Copy, word for word, the lines of the entries below between the one with "have h := PySem.Int.band_natCast 7 v" and the one with "exact ⟨fun hc", inclusive, and leave out everything else.

-*-

-- invariant characterising the automaton states by arithmetic on v
theorem pvRS_inv (v : Nat) :
    (pvRS v = 3 ↔ pvFound v) ∧ (pvRS v = 2 → v % 4 = 2) ∧ (v % 4 = 2 → pvRS v = 2 ∨ pvRS v = 3) ∧
      (pvRS v = 1 → v % 2 = 1) ∧ (v % 2 = 1 → pvRS v = 1 ∨ pvRS v = 3) := by
  induction v using Nat.strong_induction_on with
  | _ v ih =>
    match v with
    | 0 =>
      refine ⟨⟨by simp [pvRS], fun hf => absurd (pvFound_ge 0 hf) (by omega)⟩, ?_, ?_, ?_, ?_⟩ <;>
        simp [pvRS]
    | w + 1 =>
      set u := w + 1 with hu
      obtain ⟨h3, h2a, h2b, h1a, h1b⟩ := ih (u / 2) (by omega)
      have hle := pvRS_le (u / 2)
      have hdm : 2 * (u / 2) + u % 2 = u := by omega
      have hF : pvFound u ↔ u % 8 = 5 ∨ pvFound (u / 2) := pvFound_iff u
      have hrs : pvRS u = pvDelta (pvRS (u / 2)) (decide (u % 2 = 1)) := by
        rw [hu, pvRS]
      set s := pvRS (u / 2) with hs
      have hpar : u % 2 = 0 ∨ u % 2 = 1 := by omega
      interval_cases s <;> rcases hpar with hp | hp <;>
          simp [hp, pvDelta] at hrs <;>
          rw [hrs]
      -- s = 0, even
      · have hnf : ¬ pvFound u := by
          rw [hF]
          rintro (h8 | hq)
          · omega
          · exact absurd (h3.mpr hq) (by omega)
        refine ⟨⟨fun h => absurd h (by omega), fun hf => absurd hf hnf⟩,
          fun h => absurd h (by omega), ?_, fun h => absurd h (by omega),
          fun h => absurd h (by omega)⟩
        intro h4
        have hq : u / 2 % 2 = 1 := by omega
        rcases h1b hq with h | h <;> omega
      -- s = 0, odd
      · have hnf : ¬ pvFound u := by
          rw [hF]
          rintro (h8 | hq)
          · have hq : u / 2 % 4 = 2 := by omega
            rcases h2b hq with h | h <;> omega
          · exact absurd (h3.mpr hq) (by omega)
        exact ⟨⟨fun h => absurd h (by omega), fun hf => absurd hf hnf⟩,
          fun h => absurd h (by omega), fun h => absurd h (by omega),
          fun _ => hp, fun _ => Or.inl rfl⟩
      -- s = 1, even
      · have hq1 : u / 2 % 2 = 1 := h1a rfl
        have hnf : ¬ pvFound u := by
          rw [hF]
          rintro (h8 | hq)
          · omega
          · exact absurd (h3.mpr hq) (by omega)
        exact ⟨⟨fun h => absurd h (by omega), fun hf => absurd hf hnf⟩,
          fun _ => by omega, fun _ => Or.inl rfl,
          fun h => absurd h (by omega), fun h => absurd h (by omega)⟩
      -- s = 1, odd
      · have hq1 : u / 2 % 2 = 1 := h1a rfl
        have hnf : ¬ pvFound u := by
          rw [hF]
          rintro (h8 | hq)
          · omega
          · exact absurd (h3.mpr hq) (by omega)
        exact ⟨⟨fun h => absurd h (by omega), fun hf => absurd hf hnf⟩,
          fun h => absurd h (by omega), fun h => absurd h (by omega),
          fun _ => hp, fun _ => Or.inl rfl⟩
      -- s = 2, even
      · have hq2 : u / 2 % 4 = 2 := h2a rfl
        have hnf : ¬ pvFound u := by
          rw [hF]
          rintro (h8 | hq)
          · omega
          · exact absurd (h3.mpr hq) (by omega)
        exact ⟨⟨fun h => absurd h (by omega), fun hf => absurd hf hnf⟩,
          fun h => absurd h (by omega), fun h => absurd h (by omega),
          fun h => absurd h (by omega), fun h => absurd h (by omega)⟩
      -- s = 2, odd
      · have hq2 : u / 2 % 4 = 2 := h2a rfl
        have hf : pvFound u := hF.mpr (Or.inl (by omega))
        exact ⟨⟨fun _ => hf, fun _ => rfl⟩, fun h => absurd h (by omega),
          fun _ => Or.inr rfl, fun h => absurd h (by omega), fun _ => Or.inr rfl⟩
      -- s = 3, even
      · have hf : pvFound u := hF.mpr (Or.inr (h3.mp rfl))
        exact ⟨⟨fun _ => hf, fun _ => rfl⟩, fun h => absurd h (by omega),
          fun _ => Or.inr rfl, fun h => absurd h (by omega), fun _ => Or.inr rfl⟩
      -- s = 3, odd
      · have hf : pvFound u := hF.mpr (Or.inr (h3.mp rfl))
        exact ⟨⟨fun _ => hf, fun _ => rfl⟩, fun h => absurd h (by omega),
          fun _ => Or.inr rfl, fun h => absurd h (by omega), fun _ => Or.inr rfl⟩

theorem pvWhileA_found (v : Nat) : pvWhileA (v : Int) = true ↔ pvFound v := by
  induction v using Nat.strong_induction_on with
  | _ v ih =>
    by_cases h5 : 5 ≤ v
    · rw [pvWhileA, dif_pos (by exact_mod_cast h5)]
      have hband : PySem.Int.band 7 (v : Int) = ((v % 8 : Nat) : Int) := by
        have h := PySem.Int.band_natCast 7 v
        norm_num at h
        rw [h]
        congr 1
        rw [Nat.and_comm]
        simpa using Nat.and_two_pow_sub_one_eq_mod v 3
      have hsh : ((v : Int) >>> (1 : Nat)) = ((v / 2 : Nat) : Int) := by rfl
      by_cases h8 : v % 8 = 5
      · rw [if_pos (by rw [hband, h8]; norm_num)]
        simp only [true_iff]
        exact ⟨0, by simpa using h8⟩
      · rw [if_neg (by rw [hband]; omega), hsh, ih (v / 2) (by omega), pvFound_iff v]
        constructor
        · exact Or.inr
        · rintro (h | h)
          · exact absurd h h8
          · exact h
    · rw [pvWhileA, dif_neg (by exact_mod_cast h5)]
      exact ⟨fun hc => absurd hc (by simp), fun hf => absurd (pvFound_ge v hf) h5⟩

theorem pvWhileA_nat (v : Nat) : pvWhileA (v : Int) = decide (pvRS v = 3) := by
  have h2 := (pvRS_inv v).1
  by_cases hf : pvRS v = 3
  · simp only [hf, decide_true]
    exact (pvWhileA_found v).mpr (h2.mp hf)
  · simp only [hf, decide_false]
    rw [← Bool.not_eq_true, pvWhileA_found]
    exact fun hfound => hf (h2.mpr hfound)

theorem pvWhileA_neg (n : Int) (h : n < 0) : pvWhileA n = false := by
  rw [pvWhileA, dif_neg (by omega)]

theorem pvCountP_two_mul (P : Nat) (q : Nat → Bool) :
    (List.range (2 * P)).countP q =
      (List.range P).countP (fun v => q (2 * v)) + (List.range P).countP (fun v => q (2 * v + 1)) := by
  induction P with
  | zero => simp
  | succ P ih =>
    rw [show 2 * (P + 1) = (2 * P + 1) + 1 by ring]
    rw [List.range_succ, List.range_succ, List.range_succ, List.countP_append,
      List.countP_append, List.countP_append, List.countP_append, ih]
    simp only [List.countP_cons, List.countP_nil]
    cases hq1 : q (2 * P) <;> cases hq2 : q (2 * P + 1) <;> simp [hq1, hq2] <;> omega

theorem pvCountP_or (l : List Nat) (a b : Nat) (hab : a ≠ b) :
    l.countP (fun v => decide (pvRS v = a ∨ pvRS v = b)) =
      l.countP (fun v => decide (pvRS v = a)) + l.countP (fun v => decide (pvRS v = b)) := by
  induction l with
  | nil => simp
  | cons x t ih =>
    simp only [List.countP_cons, ih]
    by_cases hxa : pvRS x = a <;> by_cases hxb : pvRS x = b <;> simp_all <;> omega

theorem pvCnt_succ (s P : Nat) : pvCnt s (P + 1) = pvCnt s P + (if pvRS P = s then 1 else 0) := by
  unfold pvCnt
  rw [List.range_succ, List.countP_append]
  simp [List.countP_cons]

theorem pvCnt0_double (P : Nat) : pvCnt 0 (2 * P) = pvCnt 0 P + pvCnt 2 P := by
  unfold pvCnt
  rw [pvCountP_two_mul]
  have e1 : (fun v => decide (pvRS (2 * v) = 0)) = fun v => decide (pvRS v = 0 ∨ pvRS v = 2) := by
    funext v
    have hle := pvRS_le v
    rw [pvRS_two_mul]
    set s := pvRS v with hs
    interval_cases s <;> simp [pvDelta]
  have e2 : (fun v => decide (pvRS (2 * v + 1) = 0)) = fun _ => false := by
    funext v
    have hle := pvRS_le v
    rw [pvRS_two_mul_add_one]
    set s := pvRS v with hs
    interval_cases s <;> simp [pvDelta]
  rw [e1, e2, pvCountP_or _ 0 2 (by omega)]
  simp

theorem pvCnt1_double (P : Nat) : pvCnt 1 (2 * P) = pvCnt 0 P + pvCnt 1 P := by
  unfold pvCnt
  rw [pvCountP_two_mul]
  have e1 : (fun v => decide (pvRS (2 * v) = 1)) = fun _ => false := by
    funext v
    have hle := pvRS_le v
    rw [pvRS_two_mul]
    set s := pvRS v with hs
    interval_cases s <;> simp [pvDelta]
  have e2 : (fun v => decide (pvRS (2 * v + 1) = 1)) = fun v => decide (pvRS v = 0 ∨ pvRS v = 1) := by
    funext v
    have hle := pvRS_le v
    rw [pvRS_two_mul_add_one]
    set s := pvRS v with hs
    interval_cases s <;> simp [pvDelta]
  rw [e1, e2, pvCountP_or _ 0 1 (by omega)]
  simp

theorem pvCnt2_double (P : Nat) : pvCnt 2 (2 * P) = pvCnt 1 P := by
  unfold pvCnt
  rw [pvCountP_two_mul]
  have e1 : (fun v => decide (pvRS (2 * v) = 2)) = fun v => decide (pvRS v = 1) := by
    funext v
    have hle := pvRS_le v
    rw [pvRS_two_mul]
    set s := pvRS v with hs
    interval_cases s <;> simp [pvDelta]
  have e2 : (fun v => decide (pvRS (2 * v + 1) = 2)) = fun _ => false := by
    funext v
    have hle := pvRS_le v
    rw [pvRS_two_mul_add_one]
    set s := pvRS v with hs
    interval_cases s <;> simp [pvDelta]
  rw [e1, e2]
  simp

-*-

• **ANSWER TO THIS PROBLEM**
        have h := PySem.Int.band_natCast 7 v
        norm_num at h
        rw [h]
        congr 1
        rw [Nat.and_comm]
        simpa using Nat.and_two_pow_sub_one_eq_mod v 3
      have hsh : ((v : Int) >>> (1 : Nat)) = ((v / 2 : Nat) : Int) := by rfl
      by_cases h8 : v % 8 = 5
      · rw [if_pos (by rw [hband, h8]; norm_num)]
        simp only [true_iff]
        exact ⟨0, by simpa using h8⟩
      · rw [if_neg (by rw [hband]; omega), hsh, ih (v / 2) (by omega), pvFound_iff v]
        constructor
        · exact Or.inr
        · rintro (h | h)
          · exact absurd h h8
          · exact h
    · rw [pvWhileA, dif_neg (by exact_mod_cast h5)]
      exact ⟨fun hc => absurd hc (by simp), fun hf => absurd (pvFound_ge v hf) h5⟩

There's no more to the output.